Die Angebote für die frühe Förderung von Kindern unterscheiden sich von Gemeinde zu Gemeinde. Bisher war es in der Schweiz weitgehend unerforscht, wie Eltern von kleinen Kindern die Unterstützung in diesem Bereich nutzen. Die Hochschule Luzern hat gemeinsam mit der Karl-Franzens-Universität Graz die erste Studie veröffentlicht, welche die Sicht der Eltern zur frühen Förderung von Kleinkindern im Alter bis fünf Jahren umfassend aufzeigt. Dafür haben die Studienautorinnen bei 498 Familien aus neun Schweizer Gemeinden eine Befragung durchgeführt (siehe Info-Box).

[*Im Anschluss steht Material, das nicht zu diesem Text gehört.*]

-- pv_equiv track=rewrite | github.com/LANL-Bioinformatics/assay_validation | scripts/assay_sum_table.py | negatives_stats
-- ===== SOURCE A (Python) =====
-- def negatives_stats(argument):
--     this_assay, FN_list = argument
--
--     # initialize tallies
--     succeed_tally = 0
--     succeed_one_two = 0
--     one_mm = 0
--     two_mm = 0
--     two_plus = 0
--     three_mm = 0
--     three_plus_fail = 0
--     four_mm = 0
--     five_mm = 0
--     six_mm = 0
--     seven_mm = 0
--     eight_plus_mm = 0
--     eight_plus_fail = 0
--     fail_tally = 0
--     pos_elims = 0
--     neg_elims = 0
--
--     # Get tallies of false negatives
--     for _ in FN_list:
--         try:
--             three_plus_fail += 1
--             eight_plus_fail += 1
--             fail_tally += 1
--         except:
--             neg_elims += 1
--
--     return (this_assay, [succeed_tally, succeed_one_two, one_mm, two_mm,
--                         two_plus, three_mm, three_plus_fail, four_mm, five_mm,
--                         six_mm, seven_mm, eight_plus_mm, eight_plus_fail,
--                         fail_tally, pos_elims, neg_elims])
-- ===== SOURCE B (Python) =====
-- def negatives_stats(argument):
--     this_assay, FN_list = argument
--     n = len(FN_list)
--     # all tallies are zero except the three that count every false negative
--     return (this_assay, [0, 0, 0, 0, 0, 0, n, 0, 0, 0, 0, 0, n, n, 0, 0])
-- ===== Notes on version B (the rewrite author's own statement) =====
-- stated objective: simpler
-- what changed: Replaces the per-element counting loop with a single len() call: the three nonzero tallies all equal len(FN_list), so the 16-element vector is built directly in closed form.
import Mathlib
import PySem

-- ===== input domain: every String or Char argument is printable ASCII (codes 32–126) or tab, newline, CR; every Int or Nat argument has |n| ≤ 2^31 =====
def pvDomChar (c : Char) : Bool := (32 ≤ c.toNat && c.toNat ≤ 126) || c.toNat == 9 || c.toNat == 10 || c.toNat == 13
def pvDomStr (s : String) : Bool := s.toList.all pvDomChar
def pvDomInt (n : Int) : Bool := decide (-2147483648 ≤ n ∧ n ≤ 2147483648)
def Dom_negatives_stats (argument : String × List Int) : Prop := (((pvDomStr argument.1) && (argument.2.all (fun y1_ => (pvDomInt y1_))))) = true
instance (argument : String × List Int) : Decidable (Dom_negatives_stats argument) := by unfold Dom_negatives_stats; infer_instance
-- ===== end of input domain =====

-- B replaces A's counting loop by the closed form n = len(FN_list); objective: simpler.

-- ===== PORT A =====
-- Port of A: loop over FN_list incrementing the three tallies (the try/except never fires).
def negatives_stats (argument : String × List Int) : String × List Int :=
  let this_assay := argument.1
  let FN_list := argument.2
  let s : Int × Int × Int × Int :=
    FN_list.foldl (fun (st : Int × Int × Int × Int) _ =>
      (st.1 + 1, st.2.1 + 1, st.2.2.1 + 1, st.2.2.2)) (0, 0, 0, 0)
  (this_assay, [0, 0, 0, 0, 0, 0, s.1, 0, 0, 0, 0, 0, s.2.1, s.2.2.1, 0, s.2.2.2])

-- ===== PORT B =====
-- Port of B: closed form, n = len(FN_list).
def negatives_stats_alt (argument : String × List Int) : String × List Int :=
  let n : Int := argument.2.length
  (argument.1, [0, 0, 0, 0, 0, 0, n, 0, 0, 0, 0, 0, n, n, 0, 0])

-- ===== PRECONDITION & SPEC =====
def Spec_negatives_stats (argument : String × List Int) (out : String × List Int) : Prop := out = negatives_stats_alt argument
instance (argument : String × List Int) (out : String × List Int) : Decidable (Spec_negatives_stats argument out) := by unfold Spec_negatives_stats; infer_instance

-- ===== CLAIM (what is proved, stated in full; the proofs are below) =====
def Claim_equal_negatives_stats : Prop := ∀ (argument : String × List Int), Dom_negatives_stats argument → Spec_negatives_stats argument (negatives_stats argument)

-- ===== LEMMAS AND PROOFS =====

-- ===== VERDICT (by name: the statement is the Claim_ definition above) =====
theorem fold_count (l : List Int) (a b c d : Int) :
    l.foldl (fun (st : Int × Int × Int × Int) _ =>
      (st.1 + 1, st.2.1 + 1, st.2.2.1 + 1, st.2.2.2)) (a, b, c, d)
      = (a + l.length, b + l.length, c + l.length, d) := by
  induction l generalizing a b c d with
  | nil => simp
  | cons x xs ih => simp [List.foldl, ih]; omega

theorem negatives_stats_spec : Claim_equal_negatives_stats := by
  intro arg _
  unfold Spec_negatives_stats negatives_stats negatives_stats_alt
  simp [fold_count]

Befragt wurden Familien aus der Mittelschicht, Familien in Sozialhilfe und Familien mit Migrationshintergrund. Die Studie gibt Aufschluss darüber, wie Eltern die öffentlichen Angebote nutzen, inwiefern die Leistungen ihren Bedürfnissen entsprechen und wo Unterschiede bei der Nutzung zwischen den Bevölkerungsgruppen bestehen.
Medizinische Basisangebote werden am häufigsten genutzt
Besonders gut begleitet fühlen sich Familien in der Vorphase ihres Elterndaseins. Das medizinische Basisangebot der Schwangerschaftsvorsorge wird von rund 90% aller Familien genutzt. Hier unterscheidet sich auch das Nutzungsverhalten zwischen den Familien aus unterschiedlichen sozialen Verhältnissen kaum. Anders sieht es bei der nachgeburtlichen Betreuung aus. Während die Mittelschicht (82%) und Familien mit Migrationshintergrund (82%) das weiterführenden Angebot der Wochenbetthebamme noch häufig in Anspruch nehmen, nutzen es nur noch rund zwei Drittel der Familien in Sozialhilfe.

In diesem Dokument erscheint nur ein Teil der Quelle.